Тельма помнила эти пытливые, внимательные глаза. Так называемое проскальзывание черепицы и задумчивый вид над проводкой.
– А потом мы получаем счета: 300 фунтов там, 400 фунтов тут. – По мере рассказа лицо Дженнифер багровело, а голос становился все более пронзительным. – Деньги уходят с маминого счета, и оказывается, что он возит ее в банкомат в Рипоне – не здесь, в Мэшеме, – и получает деньги за эти так называемые счета. Я пыталась выяснить, что происходит, но он чертовски скользкий. Никогда не приезжал, когда я была здесь, не отвечал на звонки. – Она сделала паузу. – Однажды, когда я уже уходила, то застала его. Я спрашиваю: «Можно вас на пару слов?» А он: «Это может подождать?» Я говорю: «Вообще-то нет». И он вышел из своего фургона… И вроде бы ничего такого не сказал. Не угрожал, не запугивал; скорее даже побаивался, но что-то в нем было такое…
Тельма вспомнила, как сотрясалась дверь ванной под кулаками Оливера Харни/Тони Рэнсома. Теперь она понимала, как неосмотрительно себя вела; она вознесла быструю молитву благодарности за отведение беды.
– Ответил на все вопросы, смотрел мне прямо в глаза, обещал, что к концу недели все-все закончит…
Точь-в-точь как мистер Беттридж, подумала Тельма.
– Но, разумеется, к концу недели лучше не стало, и я решила:
– Как будто он способен на жестокость? – спросила Пэт.
– Хуже… он просто стоял и смотрел, качая головой. Если б кто-то мне тогда сказал, что он вернется и разгромит дом… или… – Она прервалась и посмотрела на свою дремлющую мать. – Или хуже… в тот момент я бы им поверила. Оглядываясь назад, не стоило платить даже за то, что было сделано, но я не хотела, чтобы он появлялся, когда мама одна. А потом, конечно, я пригласила настоящего специалиста для осмотра, и – сюрприз-сюрприз – все пришлось переделывать заново.
– Вы кому-нибудь рассказали?
– С ее светлостью, – она жестом указала на мать, – многое начало идти не так, и я просто не могла с этим смириться. В конце концов, он сделал работу, а я ему заплатила. – Женщина покачала головой. – Но через две недели весь этот мусор вывалили перед домом. А еще через неделю на моей машине появилась большая царапина, как от ключа.

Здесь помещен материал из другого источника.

def ruleDescription (rule : List String) : List String :=
  -- res = set(); if rule == ("*",): res.add("RULE_SYNCRETIC")
  let res : PySem.Set String :=
    if rule = ["*"] then PySem.Set.add PySem.Set.empty "RULE_SYNCRETIC" else PySem.Set.empty
  (locateChunks (chunkRule rule)).foldl (fun res t =>
    if t.1 = "*" then res
    else if t.2.2.1 = false then PySem.Set.add res "RULE_PREF"
    else if t.2.2.2 = false then PySem.Set.add res "RULE_SUFF"
    else if t.2.2.1 && t.2.2.2 then PySem.Set.add res "RULE_STEM"
    else PySem.Set.add res "RULE_SUPPLETIVE") res

-- ===== PORT B =====
-- stem_start = [rule[j] == "*" and (j == 0 or rule[j][0] != rule[j-1][0]) for j in range(n)]
def bStemStart (rule : List String) : List Bool :=
  (PySem.List.pyRange 0 (PySem.List.len rule) 1).map (fun j =>
    decide (PySem.List.pyGetD rule j "" = "*") &&
      (decide (j = 0) ||
        decide (pvHd0 (PySem.List.pyGetD rule j "") ≠ pvHd0 (PySem.List.pyGetD rule (j - 1) ""))))

-- the reversed suffix scan building `after`, then after.reverse()
def bAfter (rule : List String) : List Bool :=
  ((bStemStart rule).reverse.foldl
    (fun (p : List Bool × Bool) flag => (p.1 ++ [p.2], p.2 || flag)) (([] : List Bool), false)).1.reverse

def ruleDescription_alt (rule : List String) : List String :=
  let res : PySem.Set String :=
    if rule = ["*"] then PySem.Set.add PySem.Set.empty "RULE_SYNCRETIC" else PySem.Set.empty
  -- forward pass with state (res, before, in_stem)
  ((PySem.List.pyRange 0 (PySem.List.len rule) 1).foldl
    (fun (s : PySem.Set String × Bool × Bool) j =>
      let chunk := PySem.List.pyGetD rule j ""
      let inStem :=
        if decide (j = 0) || decide (pvHd0 chunk ≠ pvHd0 (PySem.List.pyGetD rule (j - 1) "")) then
          decide (chunk = "*")
        else s.2.2
      let res' :=
        if chunk ≠ "*" then
          if inStem || !s.2.1 then PySem.Set.add s.1 "RULE_PREF"
          else if !(PySem.List.pyGetD (bAfter rule) j false) then PySem.Set.add s.1 "RULE_SUFF"
          else PySem.Set.add s.1 "RULE_STEM"
        else s.1
      (res', s.2.1 || PySem.List.pyGetD (bStemStart rule) j false, inStem))
    (res, false, false)).1

-- ===== PRECONDITION & SPEC =====
-- Pre_ excludes exactly the inputs where Python A raises IndexError: the empty rule (seq[-1])
-- and rules with an empty-string chunk (chunk[0])
def Pre_ruleDescription (rule : List String) : Prop := rule ≠ [] ∧ ∀ c ∈ rule, c ≠ ""
instance (rule : List String) : Decidable (Pre_ruleDescription rule) := by
  unfold Pre_ruleDescription; infer_instance
def pvWitness_ruleDescription : List String := ["ab", "a", "*", "st"]

def Spec_ruleDescription (rule : List String) (out : List String) : Prop := out = ruleDescription_alt rule
instance (rule : List String) (out : List String) : Decidable (Spec_ruleDescription rule out) := by unfold Spec_ruleDescription; infer_instance

-- ===== CLAIM (what is proved, stated in full; the proofs are below) =====
def Claim_equal_ruleDescription : Prop := ∀ (rule : List String), Dom_ruleDescription rule → Pre_ruleDescription rule → Spec_ruleDescription rule (ruleDescription rule)

-- ===== LEMMAS AND PROOFS =====

-- ---- shared proof-side vocabulary ----

-- rule[j] on the Nat side (total; inside Pre_ every access is in range)
def atD (rule : List String) (j : Nat) : String := rule.getD j ""

-- does position j open a stem run (Nat-side mirror of one bStemStart entry)
def ssB (rule : List String) (j : Nat) : Bool :=
  decide (atD rule j = "*") &&
    (decide (j = 0) || decide (pvHd0 (atD rule j) ≠ pvHd0 (atD rule (j - 1))))

-- does a stem run start strictly after position j
def afterB (rule : List String) (j : Nat) : Bool :=
  ((List.range rule.length).drop (j + 1)).any (ssB rule)
lemma bfsInner_some_spec (g : List (List Char)) (n m : Int) (s cur : Int × Int)
    (_hcur : inB n m cur) (hconn : Conn g n m s cur) :
    ∀ (ds : List (Int × Int)) (vis q v q' : List (Int × Int)),
      (∀ d ∈ ds, d ∈ dirList) →
      (∀ c ∈ vis, inB n m c ∧ Conn g n m s c) → vis.Nodup → q.Nodup → (∀ c ∈ q, c ∈ vis) →
      bfsInner g n m cur ds vis q = some (v, q') →
      (v.length + q.length = vis.length + q'.length ∧
       (∀ c ∈ vis, c ∈ v) ∧ (∀ c ∈ q, c ∈ q') ∧
       (∀ c ∈ v, inB n m c ∧ Conn g n m s c) ∧ v.Nodup ∧ q'.Nodup ∧ (∀ c ∈ q', c ∈ v) ∧
       (∀ c ∈ q', c ∈ q ∨ c ∉ vis) ∧
       (∀ c ∈ v, c ∈ vis ∨ c ∈ q') ∧
       (∀ d ∈ ds, inB n m (d.1 + cur.1, d.2 + cur.2)) ∧
       (∀ d ∈ ds, cellGet g (d.1 + cur.1) (d.2 + cur.2) = 'e' →
          (d.1 + cur.1, d.2 + cur.2) ∈ v)) := by
  intro ds
  induction ds with
  | nil =>
    intro vis q v q' _ hvis hnd hqnd hvq h
    rw [bfsInner] at h
    injection h with h
    injection h with h1 h2
    subst h1; subst h2
    refine ⟨rfl, fun c hc => hc, fun c hc => hc, hvis, hnd, hqnd, hvq, ?_, ?_, ?_, ?_⟩
    · exact fun c hc => Or.inl hc
    · exact fun c hc => Or.inl hc
    · intro d hd; simp at hd
    · intro d hd; simp at hd
  | cons d rest ih =>
    intro vis q v q' hds hvis hnd hqnd hvq h
    rw [bfsInner] at h
    by_cases hoob : d.1 + cur.1 < 0 ∨ d.2 + cur.2 < 0 ∨ n ≤ d.1 + cur.1 ∨ m ≤ d.2 + cur.2
    · rw [if_pos hoob] at h; exact absurd h (by simp)
    · rw [if_neg hoob] at h
      have hinb : inB n m (d.1 + cur.1, d.2 + cur.2) := by
        unfold inB; push Not at hoob; constructor <;> [omega; constructor <;> [omega; constructor <;> omega]]
      have hrest : ∀ x ∈ rest, x ∈ dirList := fun x hx => hds x (by simp [hx])
      have hadj : adjc cur (d.1 + cur.1, d.2 + cur.2) :=
        (adjc_iff_dir cur _).2 ⟨d, hds d (by simp), rfl⟩
      split at h
      · -- already visited
        rename_i hvisited
        obtain ⟨c1, c2, c3, c4, c5, c6, c7, c8, c9, c10, c11⟩ :=
          ih vis q v q' hrest hvis hnd hqnd hvq h
        refine ⟨c1, c2, c3, c4, c5, c6, c7, c8, c9, ?_, ?_⟩
        · intro x hx
          rcases List.mem_cons.1 hx with rfl | hx
          · exact hinb
          · exact c10 x hx
        · intro x hx _
          rcases List.mem_cons.1 hx with rfl | hx
          · exact c2 _ hvisited
          · exact c11 x hx ‹_›
      · split at h
        · -- new 'e' cell enqueued
          rename_i hnotvis hisE
          have hconn' : Conn g n m s (d.1 + cur.1, d.2 + cur.2) :=
            Conn.step cur _ hconn hadj hinb hisE
          have hnotq : (d.1 + cur.1, d.2 + cur.2) ∉ q := fun hq => hnotvis (hvq _ hq)
          obtain ⟨c1, c2, c3, c4, c5, c6, c7, c8, c9, c10, c11⟩ :=
            ih ((d.1 + cur.1, d.2 + cur.2) :: vis) (q ++ [(d.1 + cur.1, d.2 + cur.2)]) v q'
              hrest
              (fun c hc => by
                rcases List.mem_cons.1 hc with rfl | hc
                · exact ⟨hinb, hconn'⟩
                · exact hvis c hc)
              (List.nodup_cons.2 ⟨hnotvis, hnd⟩)
              (by
                refine List.Nodup.append hqnd (List.nodup_singleton _) ?_
                intro x hx hx'
                obtain rfl := List.mem_singleton.1 hx'
                exact hnotq hx)
              (fun c hc => by
                rcases List.mem_append.1 hc with hc | hc
                · exact List.mem_cons_of_mem _ (hvq c hc)
                · obtain rfl := List.mem_singleton.1 hc
                  exact List.mem_cons_self)
              h
          refine ⟨?_, ?_, ?_, c4, c5, c6, c7, ?_, ?_, ?_, ?_⟩
          · simp at c1; omega
          · exact fun c hc => c2 c (List.mem_cons_of_mem _ hc)
          · exact fun c hc => c3 c (List.mem_append_left _ hc)
          · intro c hc
            rcases c8 c hc with hc' | hc'
            · rcases List.mem_append.1 hc' with h' | h'
              · exact Or.inl h'
              · obtain rfl := List.mem_singleton.1 h'
                exact Or.inr hnotvis
            · exact Or.inr (fun hcv => hc' (List.mem_cons_of_mem _ hcv))
          · intro c hc
            rcases c9 c hc with hc' | hc'
            · rcases List.mem_cons.1 hc' with rfl | h'
              · exact Or.inr (c3 _ (List.mem_append_right _ (by simp)))
              · exact Or.inl h'
            · exact Or.inr hc'
          · intro x hx
            rcases List.mem_cons.1 hx with rfl | hx
            · exact hinb
            · exact c10 x hx
          · intro x hx hxe
            rcases List.mem_cons.1 hx with rfl | hx
            · exact c2 _ List.mem_cons_self
            · exact c11 x hx hxe
        · -- neighbour not 'e'
          rename_i hnotvis hnotE
          obtain ⟨c1, c2, c3, c4, c5, c6, c7, c8, c9, c10, c11⟩ :=
            ih vis q v q' hrest hvis hnd hqnd hvq h
          refine ⟨c1, c2, c3, c4, c5, c6, c7, c8, c9, ?_, ?_⟩
          · intro x hx
            rcases List.mem_cons.1 hx with rfl | hx
            · exact hinb
            · exact c10 x hx
          · intro x hx hxe
            rcases List.mem_cons.1 hx with rfl | hx
            · exact absurd hxe hnotE
            · exact c11 x hx hxe
lemma bfsLoop_sound (g : List (List Char)) (n m : Int) (s : Int × Int) :
    ∀ (fuel : Nat) (vis q : List (Int × Int)),
      (∀ c ∈ vis, inB n m c ∧ Conn g n m s c) → vis.Nodup → q.Nodup → (∀ c ∈ q, c ∈ vis) →
      bfsLoop g n m fuel vis q = true → ReachB g n m s := by
  intro fuel
  induction fuel with
  | zero => intro vis q _ _ _ _ h; simp [bfsLoop] at h
  | succ fuel ih =>
    intro vis q hvis hnd hqnd hvq h
    match q, h with
    | cur :: rest, h =>
      rw [bfsLoop] at h
      have hcur := hvis cur (hvq cur List.mem_cons_self)
      rw [if_neg (by obtain ⟨⟨h1, h2, h3, h4⟩, _⟩ := hcur; push Not; omega)] at h
      cases hinner : bfsInner g n m cur dirList vis rest with
      | none =>
        exact conn_boundary_reach g n m s cur hcur.2 hcur.1
          (bfsInner_none_onB g n m cur hcur.1 dirList vis rest (fun d hd => hd) hinner)
      | some vq =>
        obtain ⟨v, q'⟩ := vq
        rw [hinner] at h
        obtain ⟨c1, c2, c3, c4, c5, c6, c7, c8, c9, c10, c11⟩ :=
          bfsInner_some_spec g n m s cur hcur.1 hcur.2 dirList vis rest v q'
            (fun d hd => hd) hvis hnd (List.Nodup.of_cons hqnd)
            (fun c hc => hvq c (List.mem_cons_of_mem _ hc)) hinner
        exact ih v q' c4 c5 c6 c7 h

Тельма вспомнила тот случай, когда мистер Беттридж прекратил занятия с детьми музыкой из-за неуплаты по счетам. А потом вдруг трем машинам на парковке для персонала в шины воткнули что-то вроде монтажного ножа.
– Похоже, он настоящий мошенник. – Пэт, жена строителя, была возмущена таким оскорблением профессии.

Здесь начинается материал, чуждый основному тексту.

-- pv_equiv track=rewrite | github.com/jess-sickles/206Proj1 | Project1withCode.py | classSizes
-- ===== SOURCE A (Python) =====
-- def classSizes(data):
-- # Input: list of dictionaries
-- # Output: Return a list of tuples ordered by
-- # ClassName and Class size, e.g
-- # [('Senior', 26), ('Junior', 25), ('Freshman', 21), ('Sophomore', 18)]
-- 	frosh = 0
-- 	soph = 0
-- 	jun = 0
-- 	senior = 0
-- 	for dic in data:
-- 		if dic.get('Class') == "Freshman":
-- 			frosh += 1
-- 		if dic.get('Class') == "Sophomore":
-- 			soph +=1
-- 		if dic.get('Class') == "Junior":
-- 			jun +=1
-- 		elif dic.get('Class') == "Senior":
-- 			senior +=1
-- 	tuplist = [("Freshman",frosh), ("Sophomore",soph), ("Junior", jun), ("Senior", senior)]
-- 	newlist = sorted(tuplist, key = lambda x: x[1] ,reverse = True )
-- 	return newlist
--
-- 	#Your code here:
-- 	pass
-- ===== SOURCE B (Python) =====
-- def classSizes(data):
--     frosh = sum(1 for d in data if d.get('Class') == "Freshman")
--     soph = sum(1 for d in data if d.get('Class') == "Sophomore")
--     jun = sum(1 for d in data if d.get('Class') == "Junior")
--     senior = sum(1 for d in data if d.get('Class') == "Senior")
--     tuplist = [("Freshman", frosh), ("Sophomore", soph), ("Junior", jun), ("Senior", senior)]
--     return sorted(tuplist, key=lambda x: x[1], reverse=True)
-- ===== Notes on version B (the rewrite author's own statement) =====
-- stated objective: alternative
-- what changed: Replaces the single loop threading four mutable counters (with an if/elif pair for Junior/Senior) by four independent one-condition scans, one per class name, feeding the same fixed-order list into the stable sort.
import Mathlib
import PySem

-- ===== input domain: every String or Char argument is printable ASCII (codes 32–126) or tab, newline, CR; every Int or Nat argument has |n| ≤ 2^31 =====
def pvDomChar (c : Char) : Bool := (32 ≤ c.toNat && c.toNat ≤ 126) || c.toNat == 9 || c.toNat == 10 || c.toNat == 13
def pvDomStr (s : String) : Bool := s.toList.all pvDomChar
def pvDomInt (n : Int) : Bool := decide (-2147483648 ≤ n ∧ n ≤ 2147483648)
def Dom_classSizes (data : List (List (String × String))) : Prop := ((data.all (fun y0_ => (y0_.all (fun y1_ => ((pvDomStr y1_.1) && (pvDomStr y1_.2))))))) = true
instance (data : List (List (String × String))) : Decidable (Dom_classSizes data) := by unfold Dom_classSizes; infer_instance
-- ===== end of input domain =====

-- B replaces A's single loop with four accumulators by four independent one-condition scans; objective: alternative decomposition (same cost).

-- ===== PORT A =====
-- one pass, four counters; Junior/Senior share an if/elif
def classSizesStep (st : Int × Int × Int × Int) (dic : List (String × String)) :
    Int × Int × Int × Int :=
  let g := (PySem.Dict.mk dic).get? "Class"
  let frosh := if g = some "Freshman" then st.1 + 1 else st.1
  let soph := if g = some "Sophomore" then st.2.1 + 1 else st.2.1
  let jun := if g = some "Junior" then st.2.2.1 + 1 else st.2.2.1
  let senior := if g = some "Junior" then st.2.2.2
    else if g = some "Senior" then st.2.2.2 + 1 else st.2.2.2
  (frosh, soph, jun, senior)

def classSizes (data : List (List (String × String))) : List (String × Int) :=
  let st := data.foldl classSizesStep (0, 0, 0, 0)
  let tuplist : List (String × Int) :=
    [("Freshman", st.1), ("Sophomore", st.2.1), ("Junior", st.2.2.1), ("Senior", st.2.2.2)]
  PySem.List.sorted tuplist (fun x => x.2) true

-- ===== PORT B =====
-- sum(1 for d in data if d.get('Class') == c), one scan per class name
def countClass (data : List (List (String × String))) (c : String) : Int :=
  data.foldl (fun acc dic => if (PySem.Dict.mk dic).get? "Class" = some c then acc + 1 else acc) 0

def classSizes_alt (data : List (List (String × String))) : List (String × Int) :=
  let tuplist : List (String × Int) :=
    [("Freshman", countClass data "Freshman"), ("Sophomore", countClass data "Sophomore"),
     ("Junior", countClass data "Junior"), ("Senior", countClass data "Senior")]
  PySem.List.sorted tuplist (fun x => x.2) true

-- ===== PRECONDITION & SPEC =====
def Spec_classSizes (data : List (List (String × String))) (out : List (String × Int)) : Prop := out = classSizes_alt data
instance (data : List (List (String × String))) (out : List (String × Int)) : Decidable (Spec_classSizes data out) := by unfold Spec_classSizes; infer_instance

-- ===== CLAIM (what is proved, stated in full; the proofs are below) =====
def Claim_equal_classSizes : Prop := ∀ (data : List (List (String × String))), Dom_classSizes data → Spec_classSizes data (classSizes data)

-- ===== LEMMAS AND PROOFS =====


lemma countClass_shift (data : List (List (String × String))) (c : String) (a : Int) :
    data.foldl (fun acc dic => if (PySem.Dict.mk dic).get? "Class" = some c then acc + 1 else acc) a
      = a + countClass data c := by
  induction data generalizing a with
  | nil => simp [countClass]
  | cons d t ih =>
    have h0 : countClass (d :: t) c
        = (if (PySem.Dict.mk d).get? "Class" = some c then (0:Int) + 1 else 0) + countClass t c :=
      ih _
    rw [List.foldl_cons, ih, h0]
    split_ifs <;> ring

lemma countClass_cons (d : List (String × String)) (t : List (List (String × String))) (c : String) :
    countClass (d :: t) c
      = (if (PySem.Dict.mk d).get? "Class" = some c then (1:Int) else 0) + countClass t c := by
  have h0 : countClass (d :: t) c
      = (if (PySem.Dict.mk d).get? "Class" = some c then (0:Int) + 1 else 0) + countClass t c :=
    countClass_shift t c _
  rw [h0]; split_ifs <;> ring

lemma classSizes_foldl (data : List (List (String × String))) (f s j sr : Int) :
    data.foldl classSizesStep (f, s, j, sr)
      = (f + countClass data "Freshman", s + countClass data "Sophomore",
         j + countClass data "Junior", sr + countClass data "Senior") := by
  induction data generalizing f s j sr with
  | nil => simp [countClass]
  | cons d t ih =>
    rw [List.foldl_cons, countClass_cons, countClass_cons, countClass_cons, countClass_cons]
    show List.foldl classSizesStep (classSizesStep (f, s, j, sr) d) t = _
    simp only [classSizesStep]
    rw [ih]
    have hJS : ("Junior" : String) ≠ "Senior" := by decide
    simp only [Prod.mk.injEq]
    refine ⟨?_, ?_, ?_, ?_⟩ <;> split_ifs <;> simp_all <;> ring

-- ===== VERDICT (by name: the statement is the Claim_ definition above) =====
theorem classSizes_spec : Claim_equal_classSizes := by
  intro data _
  show classSizes data = classSizes_alt data
  simp [classSizes, classSizes_alt, classSizes_foldl]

– Но это еще не все, – сказала Дженнифер. – Я работала в хирургическом отделении в Ричмонде, и одна из медсестер случайно упомянула, что у ее мамы были проблемы с ремонтником, только тогда он не звался ни Тони Рэнсомом, ни Оливером Как-его-там, но по рассказу стало ясно, что это один человек.
– Что ж, схема одна и та же, – заключила Тельма. Они сидели в чайной на рыночной площади, где прямоугольные дома из желтого камня с арочными окнами, казалось, дремали в лучах позднего послеполуденного солнца. Часы пробили три, и день начинал потихоньку угасать. Пока они сидели, дети уже начали грузиться в школьные автобусы на площади.